Automatically standardising two multilingual code-switched corpora
In collaboration with Christopher Bryant at the Cambridge Computer Lab in 2018, I developed a tool to process CanVEC, an originally collected natural code-switched speech corpus for my PhD. Although multilingualism is now the norm, NLP tools capable of processing more than one language per ‘sentential unit’ are almost non-existent. This necessarily limits important applications such as Machine Translation and Information Retrieval, and also the utility of NLP-based technology in contexts where language-users readily employ two or more languages side by side. We developed an algorithm to semi-automatically annotate the corpus with language information and part-of-speech (POS) tags, obtaining a >90% accuracy rate for almost every task.

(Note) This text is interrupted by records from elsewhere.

-- pv_equiv track=rewrite | github.com/DTW-Thalion/MPEG-O | python/tests/test_m86_genomic_codec_wiring.py | _mixed_cigars
-- ===== SOURCE A (Python) =====
-- def _mixed_cigars(n_reads: int) -> list[str]:
--     """Realistic mixed-CIGAR distribution — 80% perfect-match, 10% del, 10% soft-clip.
--
--     Per HANDOFF.md §6.4 fixture A spec.
--     """
--     out: list[str] = []
--     for i in range(n_reads):
--         m = i % 10
--         if m < 8:
--             out.append("100M")
--         elif m == 8:
--             out.append("99M1D")
--         else:
--             out.append("50M50S")
--     return out
-- ===== SOURCE B (Python) =====
-- def _mixed_cigars(n_reads: int) -> list[str]:
--     """Same output as A, built by block replication of the period-10 pattern."""
--     pattern = ["100M"] * 8 + ["99M1D"] + ["50M50S"]
--     k = max(n_reads, 0)
--     return pattern * (k // 10) + pattern[: k % 10]
-- ===== Notes on version B (the rewrite author's own statement) =====
-- stated objective: simpler
-- what changed: Replaces the per-index loop with its three-way modulo branch by defining the period-10 pattern once and assembling the result via list replication plus a slice of the remainder.
import Mathlib
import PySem

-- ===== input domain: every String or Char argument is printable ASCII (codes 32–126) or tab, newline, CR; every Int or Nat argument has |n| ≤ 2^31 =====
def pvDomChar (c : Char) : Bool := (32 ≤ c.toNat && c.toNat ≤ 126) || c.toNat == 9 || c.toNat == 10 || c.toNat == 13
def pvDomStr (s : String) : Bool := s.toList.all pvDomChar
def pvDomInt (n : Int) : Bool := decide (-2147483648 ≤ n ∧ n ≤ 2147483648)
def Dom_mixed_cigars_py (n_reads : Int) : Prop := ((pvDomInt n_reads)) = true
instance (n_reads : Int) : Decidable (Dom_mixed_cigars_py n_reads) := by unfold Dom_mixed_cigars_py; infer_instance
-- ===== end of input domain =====

-- B builds the same list by replicating the period-10 pattern and slicing the remainder,
-- instead of A's per-index loop with a three-way modulo branch (objective: simpler).

-- ===== PORT A =====
def mixed_cigars_py (n_reads : Int) : List String :=
  (PySem.List.pyRange 0 n_reads 1).foldl
    (fun out i =>
      if PySem.Int.mod i 10 < 8 then out ++ ["100M"]
      else if PySem.Int.mod i 10 = 8 then out ++ ["99M1D"]
      else out ++ ["50M50S"]) []

-- ===== PORT B =====
def cigarPattern : List String := List.replicate 8 "100M" ++ ["99M1D"] ++ ["50M50S"]

def mixed_cigars_py_alt (n_reads : Int) : List String :=
  let k := max n_reads 0
  (List.replicate (PySem.Int.floordiv k 10).toNat cigarPattern).flatten ++
    PySem.List.slice cigarPattern none (some (PySem.Int.mod k 10))

-- ===== PRECONDITION & SPEC =====
def Spec_mixed_cigars_py (n_reads : Int) (out : List String) : Prop := out = mixed_cigars_py_alt n_reads
instance (n_reads : Int) (out : List String) : Decidable (Spec_mixed_cigars_py n_reads out) := by unfold Spec_mixed_cigars_py; infer_instance

-- ===== CLAIM (what is proved, stated in full; the proofs are below) =====
def Claim_equal_mixed_cigars_py : Prop := ∀ (n_reads : Int), Dom_mixed_cigars_py n_reads → Spec_mixed_cigars_py n_reads (mixed_cigars_py n_reads)

-- ===== LEMMAS AND PROOFS =====

-- the element A's loop appends at index i, expressed on i % 10 (as a Nat)
def patN (r : Nat) : String := if r < 8 then "100M" else if r = 8 then "99M1D" else "50M50S"

-- B's value at a nonnegative count, over Nat arithmetic
def Bnat (n : Nat) : List String :=
  (List.replicate (n / 10) cigarPattern).flatten ++ cigarPattern.take (n % 10)

lemma body_step (out : List String) (n : Nat) :
    (if PySem.Int.mod (n : Int) 10 < 8 then out ++ ["100M"]
     else if PySem.Int.mod (n : Int) 10 = 8 then out ++ ["99M1D"]
     else out ++ ["50M50S"]) = out ++ [patN (n % 10)] := by
  have hm : PySem.Int.mod (n : Int) 10 = ((n % 10 : Nat) : Int) := by
    rw [PySem.Int.mod_eq_emod_of_pos (by norm_num)]; omega
  rw [hm]
  have h10 : n % 10 < 10 := Nat.mod_lt _ (by norm_num)
  set r := n % 10 with hr
  interval_cases r <;> norm_num [patN]

lemma A_succ (n : Nat) :
    mixed_cigars_py ((n : Int) + 1) = mixed_cigars_py (n : Int) ++ [patN (n % 10)] := by
  unfold mixed_cigars_py
  rw [PySem.List.pyRange_one_succ_right (by positivity), List.foldl_append]
  simp only [List.foldl_cons, List.foldl_nil]
  exact body_step _ n

lemma Bnat_succ (n : Nat) : Bnat (n + 1) = Bnat n ++ [patN (n % 10)] := by
  rcases Nat.lt_or_ge (n % 10) 9 with h | h
  · have hd : (n + 1) / 10 = n / 10 := by omega
    have hm : (n + 1) % 10 = n % 10 + 1 := by omega
    rw [Bnat, Bnat, hd, hm, List.append_assoc]
    congr 1
    have h9 : n % 10 < 9 := h
    set r := n % 10 with hr
    interval_cases r <;> decide
  · have h9 : n % 10 = 9 := by omega
    have hd : (n + 1) / 10 = n / 10 + 1 := by omega
    have hm : (n + 1) % 10 = 0 := by omega
    rw [Bnat, Bnat, hd, hm, h9, List.replicate_succ', List.flatten_append]
    simp [cigarPattern, patN]

lemma key (n : Nat) : mixed_cigars_py (n : Int) = Bnat n := by
  induction n with
  | zero => decide
  | succ n ih =>
      have hcast : ((n + 1 : Nat) : Int) = (n : Int) + 1 := by push_cast; ring
      rw [hcast, A_succ n, ih, Bnat_succ n]

lemma Balt_nat (m : Nat) : mixed_cigars_py_alt (m : Int) = Bnat m := by
  unfold mixed_cigars_py_alt Bnat
  have hmax : max (m : Int) 0 = (m : Int) := max_eq_left (by positivity)
  have hdiv : (PySem.Int.floordiv (m : Int) 10).toNat = m / 10 := by
    rw [PySem.Int.floordiv_eq_ediv_of_pos (by norm_num)]; omega
  have hmod : PySem.Int.mod (m : Int) 10 = ((m % 10 : Nat) : Int) := by
    rw [PySem.Int.mod_eq_emod_of_pos (by norm_num)]; omega
  simp only [hmax, hdiv, hmod, PySem.List.slice_to_natCast]

lemma A_nonpos (n : Int) (h : n ≤ 0) : mixed_cigars_py n = [] := by
  unfold mixed_cigars_py
  rw [PySem.List.pyRange_one_eq_nil h]; rfl

lemma B_nonpos (n : Int) (h : n ≤ 0) : mixed_cigars_py_alt n = [] := by
  unfold mixed_cigars_py_alt
  rw [max_eq_right h]
  decide

-- ===== VERDICT (by name: the statement is the Claim_ definition above) =====
theorem mixed_cigars_py_spec : Claim_equal_mixed_cigars_py := by
  intro n _
  unfold Spec_mixed_cigars_py
  by_cases h : n ≤ 0
  · rw [A_nonpos n h, B_nonpos n h]
  · obtain ⟨m, rfl⟩ : ∃ m : Nat, n = (m : Int) := ⟨n.toNat, (Int.toNat_of_nonneg (by omega)).symm⟩
    rw [key m, Balt_nat m]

This work has recently been awarded a grant by the Cambridge Language Sciences Research Incubator Fund to further refine and extend its applicability to Hindi-English. The ultimate goal is to eventually create a standardised code-switching corpus of multiple language pairs, where researchers can freely access a large amount of comparable, consistently transcribed and tagged dataset for future research. Once in place, this linguistic repository would also be available not only for linguistic research of different kinds, but also for use in more complex downstream NLP tasks such as speech recognition of accented speech, parsing, and automated translation.

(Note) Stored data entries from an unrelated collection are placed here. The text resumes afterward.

-- pv_equiv track=rewrite | github.com/kgs/aoc2022 | day15/solve.py | get_free_x_in_row
-- ===== SOURCE A (Python) =====
-- Sensor = tuple[int, int, int]
--
-- def generate_coords_in_row(sensors: list[Sensor], y: int) -> list[tuple[int, int]]:
--     coords = []
--     for s in sensors:
--         xs, ys, d = s
--         dy = abs(ys - y)
--         if dy <= d:
--             left_x = xs + dy - d
--             right_x = d - dy + xs
--             coords += [(left_x, 0), (right_x, 1)]
--     coords.sort()
--     return coords
--
-- def get_free_x_in_row(sensors: list[Sensor], y: int, max_x: int) -> int | None:
--     coords = generate_coords_in_row(sensors, y)
--     overlapping = 0
--     if len(coords) > 0:
--         if coords[0][0] - 1 >= 0:
--             return coords[0][0] - 1
--     for c in coords:
--         if c[1] == 0:
--             # start of interval
--             overlapping += 1
--         elif c[1] == 1:
--             # end of interval
--             overlapping -= 1
--             if overlapping == 0:
--                 # we have candidate
--                 if c[0] + 1 <= max_x:
--                     return c[0] + 1
--     return None
-- ===== SOURCE B (Python) =====
-- def get_free_x_in_row(sensors, y, max_x):
--     intervals = []
--     for xs, ys, d in sensors:
--         dy = abs(ys - y)
--         if dy <= d:
--             intervals.append((xs + dy - d, d - dy + xs))
--     intervals.sort()
--     if not intervals:
--         return None
--     (cl, ce), rest = intervals[0], intervals[1:]
--     if cl - 1 >= 0:
--         return cl - 1
--     # merge sorted intervals into disjoint clusters (merge on overlap, not adjacency)
--     clusters = []
--     for l, r in rest:
--         if l <= ce:
--             ce = max(ce, r)
--         else:
--             clusters.append((cl, ce))
--             cl, ce = l, r
--     clusters.append((cl, ce))
--     # first gap after a cluster that fits under max_x
--     for _, e in clusters:
--         if e + 1 <= max_x:
--             return e + 1
--     return None
-- ===== Notes on version B (the rewrite author's own statement) =====
-- stated objective: alternative
-- what changed: Replaces the sorted (x,tag) event sweep with an overlap counter by sorting the sensor intervals themselves, merging them into disjoint clusters (merge when next.left <= current_end), and returning the first admissible gap at a cluster boundary.
import Mathlib
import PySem

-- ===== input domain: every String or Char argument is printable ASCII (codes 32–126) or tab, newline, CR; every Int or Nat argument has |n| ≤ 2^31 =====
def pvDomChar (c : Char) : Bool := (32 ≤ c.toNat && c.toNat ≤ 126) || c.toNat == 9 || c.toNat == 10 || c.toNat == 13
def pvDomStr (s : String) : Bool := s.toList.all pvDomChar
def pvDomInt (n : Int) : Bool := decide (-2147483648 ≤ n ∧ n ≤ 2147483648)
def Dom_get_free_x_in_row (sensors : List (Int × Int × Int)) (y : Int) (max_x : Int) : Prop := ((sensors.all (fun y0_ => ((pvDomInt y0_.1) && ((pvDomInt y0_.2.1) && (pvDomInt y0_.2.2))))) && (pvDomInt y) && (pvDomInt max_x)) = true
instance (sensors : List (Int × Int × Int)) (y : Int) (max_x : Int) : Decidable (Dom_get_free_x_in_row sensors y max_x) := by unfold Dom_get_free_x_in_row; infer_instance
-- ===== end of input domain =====

-- B replaces A's sorted (x,tag) event sweep with an overlap counter by sorting the
-- sensor intervals, merging overlapping ones into clusters and scanning cluster gaps
-- (alternative algorithm of the same cost; same return value everywhere).

-- ===== PORT A =====
-- generate_coords_in_row: the (x, tag) event list, sorted (Python tuple sort = lex)
def pvGenCoords (sensors : List (Int × Int × Int)) (y : Int) : List (Int × Int) :=
  PySem.List.sorted2
    (sensors.foldl (fun coords s =>
        let dy := |s.2.1 - y|
        if dy ≤ s.2.2 then
          coords ++ [(s.1 + dy - s.2.2, 0), (s.2.2 - dy + s.1, 1)]
        else coords) [])
    (fun c => c.1) (fun c => c.2)

-- A's 'for c in coords' loop with the overlap counter and early returns
def pvScanA : List (Int × Int) → Int → Int → Option Int
  | [], _, _ => none
  | c :: rest, overlapping, max_x =>
    if c.2 = 0 then pvScanA rest (overlapping + 1) max_x
    else if c.2 = 1 then
      if overlapping - 1 = 0 then
        (if c.1 + 1 ≤ max_x then some (c.1 + 1) else pvScanA rest (overlapping - 1) max_x)
      else pvScanA rest (overlapping - 1) max_x
    else pvScanA rest overlapping max_x

def get_free_x_in_row (sensors : List (Int × Int × Int)) (y : Int) (max_x : Int) : Option Int :=
  let coords := pvGenCoords sensors y
  match coords with
  | [] => pvScanA coords 0 max_x
  | c0 :: _ => if c0.1 - 1 ≥ 0 then some (c0.1 - 1) else pvScanA coords 0 max_x

-- ===== PORT B =====
-- Source B: the sorted interval list [(left, right)] of sensors reaching row y
def pvIntervals (sensors : List (Int × Int × Int)) (y : Int) : List (Int × Int) :=
  PySem.List.sorted2
    (sensors.foldl (fun intervals s =>
        let dy := |s.2.1 - y|
        if dy ≤ s.2.2 then intervals ++ [(s.1 + dy - s.2.2, s.2.2 - dy + s.1)]
        else intervals) [])
    (fun p => p.1) (fun p => p.2)

-- Source B: 'for _, e in clusters: if e + 1 <= max_x: return e + 1'
def pvFirstGap : List (Int × Int) → Int → Option Int
  | [], _ => none
  | c :: rest, max_x => if c.2 + 1 ≤ max_x then some (c.2 + 1) else pvFirstGap rest max_x

def get_free_x_in_row_alt (sensors : List (Int × Int × Int)) (y : Int) (max_x : Int) : Option Int :=
  match pvIntervals sensors y with
  | [] => none
  | c0 :: rest =>
    if c0.1 - 1 ≥ 0 then some (c0.1 - 1)
    else
      -- Source B's merge loop: state = (clusters, cl, ce), final append of the open cluster
      let st := rest.foldl (fun st p =>
          if p.1 ≤ st.2.2 then (st.1, st.2.1, max st.2.2 p.2)
          else (st.1 ++ [(st.2.1, st.2.2)], p.1, p.2)) (([] : List (Int × Int)), c0.1, c0.2)
      pvFirstGap (st.1 ++ [(st.2.1, st.2.2)]) max_x

-- ===== PRECONDITION & SPEC =====
def Spec_get_free_x_in_row (sensors : List (Int × Int × Int)) (y : Int) (max_x : Int) (out : Option Int) : Prop := out = get_free_x_in_row_alt sensors y max_x
instance (sensors : List (Int × Int × Int)) (y : Int) (max_x : Int) (out : Option Int) : Decidable (Spec_get_free_x_in_row sensors y max_x out) := by unfold Spec_get_free_x_in_row; infer_instance

-- ===== CLAIM (what is proved, stated in full; the proofs are below) =====
def Claim_equal_get_free_x_in_row : Prop := ∀ (sensors : List (Int × Int × Int)) (y : Int) (max_x : Int), Dom_get_free_x_in_row sensors y max_x → Spec_get_free_x_in_row sensors y max_x (get_free_x_in_row sensors y max_x)

-- ===== LEMMAS AND PROOFS =====

-- ---- sorting theory for Python's tuple sort on Int × Int ----
def Le2 (a b : Int × Int) : Prop := a.1 < b.1 ∨ (a.1 = b.1 ∧ a.2 ≤ b.2)

def pvBefore (a b : Int × Int) : Bool :=
  decide (a.1 < b.1) || (!decide (b.1 < a.1) && decide (a.2 < b.2))

lemma sorted2_eq_foldl (xs : List (Int × Int)) :
    PySem.List.sorted2 xs (fun p => p.1) (fun p => p.2) false
      = xs.foldl (fun acc x => PySem.List.insertBy pvBefore x acc) [] := rfl

lemma before_iff (a b : Int × Int) : pvBefore a b = true ↔ ¬ Le2 b a := by
  simp [pvBefore, Le2]; omega

lemma le2_total (a b : Int × Int) : Le2 a b ∨ Le2 b a := by unfold Le2; omega

lemma le2_trans {a b c : Int × Int} : Le2 a b → Le2 b c → Le2 a c := by unfold Le2; omega

lemma insertBy_pairwise {x : Int × Int} {ys : List (Int × Int)}
    (h : ys.Pairwise Le2) : (PySem.List.insertBy pvBefore x ys).Pairwise Le2 := by
  induction ys with
  | nil => simp [PySem.List.insertBy]
  | cons y ys ih =>
    rcases h with _ | ⟨hy, hys⟩
    by_cases hb : pvBefore x y = true
    · have hxy : Le2 x y := by
        rcases le2_total x y with h1 | h1
        · exact h1
        · exact absurd h1 ((before_iff x y).mp hb)
      -- x before y: x :: y :: ys
      have : PySem.List.insertBy pvBefore x (y :: ys) = x :: y :: ys := by
        simp [PySem.List.insertBy, hb]
      rw [this]
      exact List.Pairwise.cons
        (by intro z hz
            rw [List.mem_cons] at hz
            rcases hz with rfl | hz
            · exact hxy
            · exact le2_trans hxy (hy _ hz))
        (List.Pairwise.cons hy hys)
    · have : PySem.List.insertBy pvBefore x (y :: ys) = y :: PySem.List.insertBy pvBefore x ys := by
        simp [PySem.List.insertBy, hb]
      rw [this]
      refine List.Pairwise.cons ?_ (ih hys)
      intro z hz
      rcases (PySem.List.mem_insertBy pvBefore x z ys).mp hz with hzx | hz
      · subst hzx
        by_contra hc
        exact hb ((before_iff z y).mpr hc)
      · exact hy _ hz

lemma foldl_insertBy_pairwise (xs acc : List (Int × Int))
    (h : acc.Pairwise Le2) :
    (xs.foldl (fun acc x => PySem.List.insertBy pvBefore x acc) acc).Pairwise Le2 := by
  induction xs generalizing acc with
  | nil => exact h
  | cons x xs ih => exact ih _ (insertBy_pairwise h)

lemma sorted2_pairwise' (xs : List (Int × Int)) :
    (PySem.List.sorted2 xs (fun p => p.1) (fun p => p.2) false).Pairwise Le2 := by
  rw [sorted2_eq_foldl]; exact foldl_insertBy_pairwise xs [] List.Pairwise.nil

lemma le2_antisymm {a b : Int × Int} (h1 : Le2 a b) (h2 : Le2 b a) : a = b := by
  rcases a with ⟨a1, a2⟩; rcases b with ⟨b1, b2⟩
  unfold Le2 at h1 h2; simp at *; omega

lemma sorted2_unique {xs ys : List (Int × Int)}
    (hp : ys.Perm xs) (hs : ys.Pairwise Le2) :
    PySem.List.sorted2 xs (fun p => p.1) (fun p => p.2) false = ys :=
  List.Perm.eq_of_pairwise (fun _ _ _ _ h1 h2 => le2_antisymm h1 h2)
    (sorted2_pairwise' xs) hs ((PySem.List.sorted2_perm xs _ _ false).trans hp.symm)

-- ---- events, counter deltas, candidate ends ----
def pvEvs (S : List (Int × Int)) : List (Int × Int) :=
  S.flatMap (fun p => [(p.1, 0), (p.2, 1)])

def pvDelta : List (Int × Int) → Int
  | [] => 0
  | e :: es => (if e.2 = 0 then 1 else if e.2 = 1 then -1 else 0) + pvDelta es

The pilot stage of this project is expected to complete by September, 2019.
Migrant and refugee language repertoire
With a long-standing interest in migrant language practice, I am also putting together a research program that systematically investigates how migrant communities foster their language practice. Ultimately, the recent immigration ‘crisis’ in the Western world is in part a struggle of navigating the changing communities as a result of globalisation; and language as an identity and cultural marker has proved a particularly important point of contention in the midst of these changes. As people from different cultures merge, will language boundaries also evaporate? How are linguistic norms re-negotiated and re-defined during this process?
The Migrant and Refugee Language Repertoire project aims to answer these questions and better our understanding of why and how migrant communities develop their local, or even hybrid, linguistic strategies in specific contexts. The outcome may not only inform linguistic theories, but also provide tangible, empirical evidence to further improve the practice of English teaching and language assessment for migrant and refugee speakers, a particularly challenging area yet still little is known. The situation is further complicated by the fact that this minority group of speakers all come from diverse cultural, educational and linguistic backgrounds, possibly with little or no literacy skills, ranging in age from children to senior citizens. Research output from this may help inform government language policy for migrants and refugees in the future.
This project is in its infancy stage, and I welcome interests and collaboration.